Fig 2 Floating rate bond cash flow
Cash flows from the assets held this way would consist of two main parts, namely interest yield and
custodian fees (expenses). Each of these financial flows would arise in different periods.
Purchased bond would accumulate an interest yield in the first quarter. But in the second quarter, the
coupon of the same bond would be considered as custody fee. Considering negative interest as fee for
custody or eventually as other expenses is confusing, since in both cases, the coupon has the same origin.
The second gap occurs in evidence of these expenses as custodian fees, because in case of debt securities,
this operation is unclear, as opposed to provided deposits.
Officials of KPMG and Deloitte pointed out similar shortcomings in interpretation of negative interest
IFRS Interpretations Committee. They see a major gap in recording negative interest as decided by the
Committee in 2013. This recording is distorting and insufficiently intuitive. The basic arguments were
expressed by KPMG as follows:
a) The interest yield of a financial asset can contain several components, some of which
can be negative,
b) Interest cash flows with a negative yield component or even a total negative yield, are,
intuitively and economically, still considered a part of (net) interest income,
c) Interest cash flows from a financial asset can be negative as a temporary and
exceptional phenomenon – but are still interest yield,
d) Adding positive to negative yield components of the same origin (same instrument) is
not a matter of offsetting but of aggregation. IFRS Interpretations Committee Meeting
(2013)
Based also on these objections, the IFRS Interpretations Committee decided to re-include the issue of
negative interest to its agenda in January 2015. The IFRS Interpretations Committee insists on the
classification, which classifies negative interest of financial assets among other expenses or fees for
safekeeping, because the current definition of revenues by IAS cannot include it to the interest yield (does
not increase the economic benefits of financial assets) as well as to the interest expense (which may be
formed only on financial liabilities). IFRS Interpretations Committee Meeting (2015)
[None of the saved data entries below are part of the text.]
-- pv_equiv track=rewrite | github.com/nishanttG/FDV-Tasks | TactIQ/src/agents/intent_classifier.py | _count_capitalized_names
-- ===== SOURCE A (Python) =====
-- def _count_capitalized_names(query: str) -> int:
--     """Count potential player names (capitalized words)"""
--     # Simple heuristic: count sequences of 2+ capitalized words
--     words = query.split()
--     cap_sequences = 0
--     in_sequence = False
--
--     for word in words:
--         # Check if word starts with capital and has lowercase letters
--         if word and word[0].isupper() and len(word) > 1 and any(c.islower() for c in word):
--             if not in_sequence:
--                 cap_sequences += 1
--                 in_sequence = True
--         else:
--             in_sequence = False
--
--     return cap_sequences
-- ===== SOURCE B (Python) =====
-- def _is_cap(word: str) -> bool:
--     return bool(word) and word[0].isupper() and len(word) > 1 and any(c.islower() for c in word)
--
--
-- def _count_capitalized_names(query: str) -> int:
--     """Count potential player names (capitalized words)"""
--     # number of runs of True = (# True) - (# adjacent True,True pairs)
--     caps = [_is_cap(w) for w in query.split()]
--     return sum(caps) - sum(a and b for a, b in zip(caps, caps[1:]))
-- ===== Notes on version B (the rewrite author's own statement) =====
-- stated objective: alternative
-- what changed: Replaced the sequential in_sequence flag run-detection with an arithmetic identity: count of True runs = number of capitalized words minus number of adjacent capitalized pairs, computed as two independent sums.
import Mathlib
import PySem

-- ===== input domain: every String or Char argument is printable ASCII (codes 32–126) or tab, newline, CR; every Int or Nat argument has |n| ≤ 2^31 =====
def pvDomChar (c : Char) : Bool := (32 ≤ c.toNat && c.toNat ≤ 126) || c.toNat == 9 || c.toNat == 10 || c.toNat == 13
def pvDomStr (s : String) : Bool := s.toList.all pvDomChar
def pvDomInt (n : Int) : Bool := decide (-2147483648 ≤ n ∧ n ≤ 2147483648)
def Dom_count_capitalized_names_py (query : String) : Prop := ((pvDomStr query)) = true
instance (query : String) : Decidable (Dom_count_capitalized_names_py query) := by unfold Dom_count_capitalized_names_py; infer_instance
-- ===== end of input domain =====

-- B replaces the flag-based run detection of A with the identity runs = #True − #adjacent True pairs; no speed claim.

-- ===== PORT A =====
-- 'word and word[0].isupper() and len(word) > 1 and any(c.islower() for c in word)'
def pvCapA (w : String) : Bool :=
  !w.toList.isEmpty &&
    (match w.toList with
     | [] => false
     | c :: _ => PySem.Chars.isupper c) &&
    decide (1 < w.toList.length) &&
    w.toList.any PySem.Chars.islower

def pvStepA (st : Int × Bool) (word : String) : Int × Bool :=
  if pvCapA word then
    if !st.2 then (st.1 + 1, true) else st
  else (st.1, false)

def count_capitalized_names_py (query : String) : Int :=
  let words := PySem.Str.split₀ query
  let res := words.foldl pvStepA (0, false)
  res.1

-- ===== PORT B =====
-- same predicate, written as B's helper _is_cap
def pvCapB (w : String) : Bool :=
  !w.toList.isEmpty &&
    (match w.toList with
     | [] => false
     | c :: _ => PySem.Chars.isupper c) &&
    decide (1 < w.toList.length) &&
    w.toList.any PySem.Chars.islower

def count_capitalized_names_py_alt (query : String) : Int :=
  let caps := (PySem.Str.split₀ query).map pvCapB
  let total := caps.foldl (fun s b => s + (if b then (1 : Int) else 0)) 0
  let pairs := (caps.zip caps.tail).foldl
      (fun s p => s + (if p.1 && p.2 then (1 : Int) else 0)) 0
  total - pairs

-- ===== PRECONDITION & SPEC =====
def Spec_count_capitalized_names_py (query : String) (out : Int) : Prop := out = count_capitalized_names_py_alt query
instance (query : String) (out : Int) : Decidable (Spec_count_capitalized_names_py query out) := by unfold Spec_count_capitalized_names_py; infer_instance

-- ===== CLAIM (what is proved, stated in full; the proofs are below) =====
def Claim_equal_count_capitalized_names_py : Prop := ∀ (query : String), Dom_count_capitalized_names_py query → Spec_count_capitalized_names_py query (count_capitalized_names_py query)

-- ===== LEMMAS AND PROOFS =====

-- number of True entries
def pvCountT : List Bool → Int
  | [] => 0
  | b :: rest => (if b then 1 else 0) + pvCountT rest

-- number of adjacent True,True pairs in prev :: l
def pvAdj (prev : Bool) : List Bool → Int
  | [] => 0
  | b :: rest => (if prev && b then 1 else 0) + pvAdj b rest

theorem pvCountT_fold (l : List Bool) (c : Int) :
    l.foldl (fun s b => s + (if b then (1 : Int) else 0)) c = c + pvCountT l := by
  induction l generalizing c with
  | nil => simp [pvCountT]
  | cons b rest ih => simp [pvCountT, ih]; ring

theorem pvAdj_fold (l : List Bool) (prev : Bool) (c : Int) :
    ((prev :: l).zip l).foldl (fun s p => s + (if p.1 && p.2 then (1 : Int) else 0)) c
      = c + pvAdj prev l := by
  induction l generalizing prev c with
  | nil => simp [pvAdj]
  | cons b rest ih =>
    simp only [List.zip_cons_cons, List.foldl_cons]
    rw [ih]
    simp [pvAdj]
    ring

-- A's flag recursion
def pvRuns (inSeq : Bool) : List Bool → Int
  | [] => 0
  | b :: rest => (if b then (if inSeq then 0 else 1) else 0) + pvRuns b rest

theorem foldA_eq (ws : List String) (c : Int) (inSeq : Bool) :
    (ws.foldl pvStepA (c, inSeq)).1 = c + pvRuns inSeq (ws.map pvCapA) := by
  induction ws generalizing c inSeq with
  | nil => simp [pvRuns]
  | cons w rest ih =>
    cases h : pvCapA w <;> cases inSeq
    · have e : pvStepA (c, false) w = (c, false) := by simp [pvStepA, h]
      rw [List.foldl_cons, e, ih]; simp [pvRuns, h]
    · have e : pvStepA (c, true) w = (c, false) := by simp [pvStepA, h]
      rw [List.foldl_cons, e, ih]; simp [pvRuns, h]
    · have e : pvStepA (c, false) w = (c + 1, true) := by simp [pvStepA, h]
      rw [List.foldl_cons, e, ih]; simp [pvRuns, h]; ring
    · have e : pvStepA (c, true) w = (c, true) := by simp [pvStepA, h]
      rw [List.foldl_cons, e, ih]; simp [pvRuns, h]

theorem pvRuns_eq (l : List Bool) (prev : Bool) :
    pvRuns prev l = pvCountT l - pvAdj prev l := by
  induction l generalizing prev with
  | nil => simp [pvRuns, pvCountT, pvAdj]
  | cons b rest ih =>
    cases b <;> cases prev <;> simp [pvRuns, pvCountT, pvAdj, ih] <;> ring

-- ===== VERDICT (by name: the statement is the Claim_ definition above) =====
theorem count_capitalized_names_py_spec : Claim_equal_count_capitalized_names_py := by
  intro query _
  unfold Spec_count_capitalized_names_py count_capitalized_names_py count_capitalized_names_py_alt
  have hB : pvCapB = pvCapA := rfl
  rw [hB, foldA_eq, pvRuns_eq]
  show _ = ((PySem.Str.split₀ query).map pvCapA).foldl (fun s b => s + (if b then (1 : Int) else 0)) 0 -
      ((((PySem.Str.split₀ query).map pvCapA).zip ((PySem.Str.split₀ query).map pvCapA).tail).foldl
        (fun s p => s + (if p.1 && p.2 then (1 : Int) else 0)) 0)
  cases h : (PySem.Str.split₀ query).map pvCapA with
  | nil => simp [pvCountT, pvAdj]
  | cons b rest =>
    rw [pvCountT_fold]
    have hz : (b :: rest).zip (b :: rest).tail = ((b :: rest).zip rest) := rfl
    rw [hz, pvAdj_fold rest b 0]
    simp [pvAdj, pvCountT]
Although the committee did not place solving the uncertainties of negative interest among its priorities,
the final report of the meeting held in January 2015 includes the possibility of further analysis of the
issue.
Thanks to the reformulation of the definition of revenues in IAS18, it would be possible to look at
negative interest on financial assets as a negative yield. This solution would bring clarity as possible
records negative interest in the IFRS accounts because now, the entities could reported negative interest
only as other expenses or as fee for custody. In case of assets the interest rate of which is bound to the
interest rate of the interbank market, the financial flows of these assets should always have two
components: interest yield and expense for the custody, which would need to be recorded separately. If
negative interest is classified as revenue, it would enable to record positive as well as negative interest
produced by financial assets clearer.
Conclusion
The Financial Times estimated the value of assets with negative interest rate by 8 January 2015 in
Europe, at about EUR 1.2 billion and according to JPMorgan it is EUR 1.5 billion. Clinch (2015)
If the inflation rate in Europe does not increase in the near future, it is very likely that such interest will be
more common, and that negative interest rates will occur in the interbank market and commercial banking
very frequently. That is the reason why it is needed to further analyze the issue of negative interest rate
and to clearly define its meaning and interpretation. This interpretation should not be purposeless, but
should be helping in other related fields such as risk management, reporting or accounting.
An unclear interpretation of the negative interest on one hand and a strict definition of other terms on the
other hand make it complicated to properly record negative interest in accounting. Current approach to
the phenomenon of negative interest that understands it as an expense different from interest expense has
still gaps which are needed to be fixed. The IFRS Interpretations Committee should take into
consideration claims of big audit and accounting firms and consider a redefinition of terms in
international accounting standards, so they would be adaptable to the situation in economy.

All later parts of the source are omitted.